= Runa Lucienne =

American actress

Runa Alyse Lucienne (born August 6, 1988) is a Guyanese and American model, actress, and social media influencer with over 3 million followers across social media. Beginning her career in her late-teens, Lucienne has appeared in numerous television shows, commercials, music videos, magazines, and national ad campaigns.

== Career ==
Runa Lucienne has been an extra in numerous television shows including Scandal, How I Met Your Mother, Sons of Anarchy, New Girl, Real Husbands of Hollywood, BH90210, Tosh.0, Rob Dyrdek’s Fantasy Factory, The Great Indoors, Hot in Cleveland, Harry’s Law, Hart of Dixie, The Soul Man, Grand Hotel, Mixology, The League, Up All Night, Fox Sports NFL Sunday Pre-Game Show, MTV's Total Request Live, MTV's Suckerfree Sunday, and KTLA Morning News. Runa appeared on Project Runway as Keith Bryce's model who left the competition then returned in the finale to walk at New York Fashion Week for Suede, another designer.

She has been featured in commercials for Adidas, Footlocker, Petco, Sol Republic, and other brands; appeared in music videos including "Baby" by Lil Baby and DaBaby, "Don't Judge Me" by Chris Brown, "Falling in Love" by Taio Cruz and "We Got Hood Love" by Mary J. Blige ft. Trey Songz, and more.

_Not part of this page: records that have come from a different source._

-- pv_equiv track=rewrite | github.com/Axariosu/food-bot | util/uddercodeutil.py | prehash
-- ===== SOURCE A (Python) =====
-- def prehash(s):
--     """
--     Given a string s:
--     Returns a tuple of unique elements separated by count.
--     For example, a string of format AABC or ABBC will return (2, 1, 1),
--     AAAB and ABBB will return (3, 1), ABCD will return (1, 1, 1, 1).
--     """
--     res = {}
--     for c in s:
--         if c not in res:
--             res[c] = 1
--         else:
--             res[c] += 1
--     return tuple(sorted(res.values()))[::-1]
-- ===== SOURCE B (Python) =====
-- def prehash(s):
--     """
--     Given a string s:
--     Returns a tuple of unique elements separated by count.
--     Sort the characters so equal ones are adjacent, then run-length
--     scan the sorted list and sort the run lengths descending.
--     """
--     counts = []
--     chars = sorted(s)
--     while chars:
--         run = 1
--         while run < len(chars) and chars[run] == chars[0]:
--             run += 1
--         counts.append(run)
--         chars = chars[run:]
--     return tuple(sorted(counts, reverse=True))
-- ===== Notes on version B (the rewrite author's own statement) =====
-- stated objective: alternative
-- what changed: Replaced A's dict-based frequency counting followed by ascending sort + reversal with sorting the characters first, run-length scanning the sorted list with a two-level while loop, and sorting the run lengths descending.
import Mathlib
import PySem

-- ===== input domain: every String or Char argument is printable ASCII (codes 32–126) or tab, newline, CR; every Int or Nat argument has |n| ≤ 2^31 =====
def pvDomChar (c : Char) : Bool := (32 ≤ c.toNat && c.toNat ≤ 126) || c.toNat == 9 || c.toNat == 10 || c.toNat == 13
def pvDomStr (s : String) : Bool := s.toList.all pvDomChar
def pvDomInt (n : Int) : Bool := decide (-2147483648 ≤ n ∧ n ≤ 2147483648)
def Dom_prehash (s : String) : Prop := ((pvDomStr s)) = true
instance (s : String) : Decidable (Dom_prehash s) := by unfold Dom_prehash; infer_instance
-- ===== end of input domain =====

-- B replaces A's hash-map frequency count by sort-then-run-length-scan (alternative traversal, same result).


-- ===== PORT A =====
-- res = {}; for c in s: if c not in res: res[c] = 1 else: res[c] += 1
-- return tuple(sorted(res.values()))[::-1]
def prehash (s : String) : List Int :=
  let res : PySem.Dict Char Int :=
    s.toList.foldl
      (fun d c => if d.contains c = false then d.insert c 1 else d.insert c (d.getD c 0 + 1))
      PySem.Dict.empty
  (PySem.List.slice? (PySem.List.sorted res.values (fun v => v) false) none none (-1)).getD []

-- ===== PORT B =====
-- inner while: run = length of the leading block of chars equal to chars[0]; chars = chars[run:]
def pvRunLengths : List Char → List Int
  | [] => []
  | c :: rest =>
    ((rest.takeWhile (fun x => x == c)).length + 1 : Int) ::
      pvRunLengths (rest.dropWhile (fun x => x == c))
termination_by l => l.length
decreasing_by
  exact Nat.lt_succ_of_le (List.length_dropWhile_le _ _)

def prehash_alt (s : String) : List Int :=
  PySem.List.sorted (pvRunLengths (PySem.List.sorted s.toList (fun c => c) false)) (fun v => v) true

-- ===== PRECONDITION & SPEC =====
def Spec_prehash (s : String) (out : List Int) : Prop := out = prehash_alt s
instance (s : String) (out : List Int) : Decidable (Spec_prehash s out) := by unfold Spec_prehash; infer_instance

-- ===== CLAIM (what is proved, stated in full; the proofs are below) =====
def Claim_equal_prehash : Prop := ∀ (s : String), Dom_prehash s → Spec_prehash s (prehash s)

-- ===== LEMMAS AND PROOFS =====

-- the first element surviving dropWhile fails the predicate
lemma pv_dropWhile_head_false {l : List Char} {p : Char → Bool} {d : Char} {ds : List Char}
    (h : l.dropWhile p = d :: ds) : p d = false := by
  have h2 := List.head_dropWhile_not p (l := l) (by simp [h])
  simpa [h] using h2

-- A's branching update loop is exactly Counter(s): on a fresh key getD is the default, so both branches insert getD+1.
lemma pv_fold_eq_counter (xs : List Char) :
    xs.foldl
      (fun d c => if d.contains c = false then d.insert c 1 else d.insert c (d.getD c 0 + 1))
      PySem.Dict.empty = PySem.Dict.counter xs := by
  rw [← PySem.Dict.foldl_insert_getD_add_one_eq_counter]
  have hf : (fun (d : PySem.Dict Char Int) c =>
      if d.contains c = false then d.insert c 1 else d.insert c (d.getD c 0 + 1))
      = fun d c => d.insert c (d.getD c 0 + 1) := by
    funext d c
    by_cases hc : d.contains c = false
    · simp [hc, PySem.Dict.getD_of_not_contains d (0 : Int) hc]
    · simp [hc]
  rw [hf]

-- run-length scan of a ≤-sorted list is, up to permutation, the list of per-distinct-character counts
lemma pv_run_perm : ∀ (ys : List Char), ys.Pairwise (· ≤ ·) →
    (pvRunLengths ys).Perm ((PySem.Set.ofList ys).map (fun c => (ys.count c : Int)))
  | [], _ => by simp [pvRunLengths]
  | c :: rest, h => by
    have ⟨hcle, hrp⟩ := List.pairwise_cons.1 h
    have hrest : rest.takeWhile (fun x => x == c) ++ rest.dropWhile (fun x => x == c) = rest :=
      List.takeWhile_append_dropWhile
    set t := rest.takeWhile (fun x => x == c) with ht
    set dr := rest.dropWhile (fun x => x == c) with hdr
    have htc : ∀ x ∈ t, x = c := fun x hx => by
      have := List.mem_takeWhile_imp hx; simpa using this
    have hdrp : dr.Pairwise (· ≤ ·) := hrp.sublist (List.dropWhile_sublist _)
    have hcdr : c ∉ dr := by
      intro hc
      obtain ⟨d, ds, hde⟩ := List.exists_cons_of_ne_nil (List.ne_nil_of_mem hc)
      have hdc : d ≠ c := by
        simpa using pv_dropWhile_head_false (hdr ▸ hde : rest.dropWhile (fun x => x == c) = d :: ds)
      rcases List.mem_cons.1 (hde ▸ hc) with rfl | hcds
      · exact hdc rfl
      · have hdlec : d ≤ c := (List.pairwise_cons.1 (hde ▸ hdrp)).1 c hcds
        have hcled : c ≤ d := hcle d (by rw [← hrest, hde]; exact List.mem_append_right _ (List.mem_cons_self))
        exact hdc (le_antisymm hdlec hcled)
    have hcount_t : t.count c = t.length := List.count_eq_length.mpr (fun b hb => (htc b hb).symm)
    have hcount_c : (c :: rest).count c = t.length + 1 := by
      rw [← hrest]
      simp [List.count_append, hcount_t, List.count_eq_zero.2 hcdr]
    have hcount_other : ∀ x ∈ dr, (c :: rest).count x = dr.count x := by
      intro x hx
      have hxc : x ≠ c := fun e => hcdr (e ▸ hx)
      have hxt : t.count x = 0 := List.count_eq_zero.2 (fun hxt => hxc (htc x hxt))
      rw [← hrest]
      have hcx : ¬ c = x := fun e => hxc e.symm
      simp [List.count_append, hxt, hcx]
    have hset : (PySem.Set.ofList (c :: rest)).Perm (c :: PySem.Set.ofList dr) := by
      rw [List.perm_ext_iff_of_nodup (PySem.Set.nodup_ofList _)
        (List.nodup_cons.2 ⟨by simpa [PySem.Set.mem_ofList] using hcdr, PySem.Set.nodup_ofList _⟩)]
      intro a
      simp only [PySem.Set.mem_ofList, List.mem_cons]
      constructor
      · rintro (rfl | ha)
        · exact Or.inl rfl
        · rw [← hrest] at ha
          rcases List.mem_append.1 ha with hat | had
          · exact Or.inl (htc a hat)
          · exact Or.inr had
      · rintro (rfl | ha)
        · exact Or.inl rfl
        · exact Or.inr (by rw [← hrest]; exact List.mem_append_right _ ha)
    have hih := pv_run_perm dr hdrp
    have hmap : (PySem.Set.ofList dr).map (fun x => (dr.count x : Int))
        = (PySem.Set.ofList dr).map (fun x => ((c :: rest).count x : Int)) :=
      List.map_congr_left (fun x hx => by
        rw [hcount_other x ((PySem.Set.mem_ofList _ _).1 hx)])
    have hstep : pvRunLengths (c :: rest)
        = ((t.length + 1 : Int)) :: pvRunLengths dr := by
      rw [pvRunLengths]
    rw [hstep]
    refine List.Perm.trans ?_ ((hset.map _).symm)
    simp only [List.map_cons]
    have : ((c :: rest).count c : Int) = (t.length + 1 : Int) := by rw [hcount_c]; push_cast; ring
    rw [this]
    exact (hih.trans (by rw [hmap])).cons _
termination_by ys => ys.length
decreasing_by simpa using Nat.lt_succ_of_le (List.length_dropWhile_le _ _)

-- ===== VERDICT (by name: the statement is the Claim_ definition above) =====

theorem prehash_spec : Claim_equal_prehash := by
  intro s _
  unfold Spec_prehash prehash prehash_alt
  simp only []
  rw [pv_fold_eq_counter, PySem.List.slice?_none_none_neg_one]
  simp only [Option.getD_some]
  set xs := s.toList with hxs
  have hv : (PySem.Dict.counter xs).values
      = (PySem.Set.ofList xs).map (fun k => (xs.count k : Int)) := by
    rw [PySem.Dict.values_eq_map_keys _ (PySem.Dict.nodup_keys_counter xs) 0,
      PySem.Dict.keys_counter]
    exact List.map_congr_left (fun k _ => PySem.Dict.getD_counter xs k)
  have hsp : (PySem.List.sorted xs (fun c => c) false).Pairwise (· ≤ ·) := by
    simpa using PySem.List.sorted_pairwise xs (fun c => c)
  have hR := pv_run_perm (PySem.List.sorted xs (fun c => c) false) hsp
  have hcnt : (PySem.Set.ofList (PySem.List.sorted xs (fun c => c) false)).map
        (fun c => ((PySem.List.sorted xs (fun c => c) false).count c : Int))
      = (PySem.Set.ofList (PySem.List.sorted xs (fun c => c) false)).map
        (fun c => (xs.count c : Int)) :=
    List.map_congr_left (fun x _ => by
      rw [(PySem.List.sorted_perm xs (fun c => c) false).count_eq])
  have hsets : (PySem.Set.ofList (PySem.List.sorted xs (fun c => c) false)).Perm
      (PySem.Set.ofList xs) := by
    rw [List.perm_ext_iff_of_nodup (PySem.Set.nodup_ofList _) (PySem.Set.nodup_ofList _)]
    intro a
    simp [PySem.Set.mem_ofList, PySem.List.mem_sorted]
  have hRV : (pvRunLengths (PySem.List.sorted xs (fun c => c) false)).Perm
      ((PySem.Dict.counter xs).values) := by
    rw [hv]
    exact (hR.trans (hcnt ▸ (hsets.map _)))
  set R := pvRunLengths (PySem.List.sorted xs (fun c => c) false) with hRdef
  have hkey : PySem.List.sorted ((PySem.Dict.counter xs).values) (fun v => v) false
      = (PySem.List.sorted R (fun v => v) true).reverse := by
    apply PySem.List.sorted_id_eq_of_perm_of_pairwise
    · exact (List.reverse_perm _).trans ((PySem.List.sorted_perm R (fun v => v) true).trans hRV)
    · exact List.pairwise_reverse.2 (PySem.List.sorted_pairwise_rev R (fun v => v))
  rw [hkey, List.reverse_reverse]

Runa has been featured in magazines such as Elle, Cosmopolitan, King, Slam, DUB Magazine.

Runa’s national ad campaigns include Mandee clothing store, Outre hair company, and Regis Hair Salons.

Runa was the first Guyanese-American Monster Energy Girl. She traveled to various events on behalf of Monster Energy including New York City’s Puerto Rican Day Parade, appearances at Ft. Hood Army/Air Force Base and Ft. Bliss Army/Air Force Base; and multiple DUB Auto Shows.

== Personal life ==
Runa Lucienne was born in Washington D.C., and raised in Toledo, Ohio where she graduated from St. Ursula Academy. Moving to New York City at the age of 18, she began her modeling and acting career while attending Hunter College and later City College of New York.

With an interest in Science, Technology, Engineering, and Mathematics (STEM), she majored in mechanical engineering and in her third year of college was selected for a mechanical engineering internship with NASA at the Johnson Space Center in Houston, TX in the Systems Architecture and Engineering division where she assisted with research and development of upgrades to the low-fidelity Orion cockpit mockup. While in high school she participated in the Junior Engineering Technical Society (JETS), was the president of the Technology club, and completed her first internship with NASA at the University of Michigan.

In addition to her love of science, Runa participated in her schools’ track and field teams in high school and during the freshman year of college. Runa holds her high school’s high jump record and placed 12th in the state of Ohio division 1 state championships during her senior year. In college, she placed 1st in both, the indoor and outdoor, high jump conference championships, and placed 3rd in high jump in the college division of the Colgate Women’s Games held at Madison Square Garden. Before discovering track and field, she studied ballet for 6 years and played basketball until her track and field career began.

Runa Lucienne’s other passions include painting and mixed media art. She debuted her artwork during Art Basel Miami in December 2019 and plans to continue a career in painting and photography -in addition to modeling and acting.

Currently living in Miami, Runa Lucienne enjoys volunteering with her church, Vous Church, the Miami Children's Museum, Paws4You (dog rescue organization), and the Ora Lee Smith Cancer Research Foundation as a volunteer publicist and member of the marketing team.

Runa Lucienne also enjoys traveling and has visited nearly 40 countries.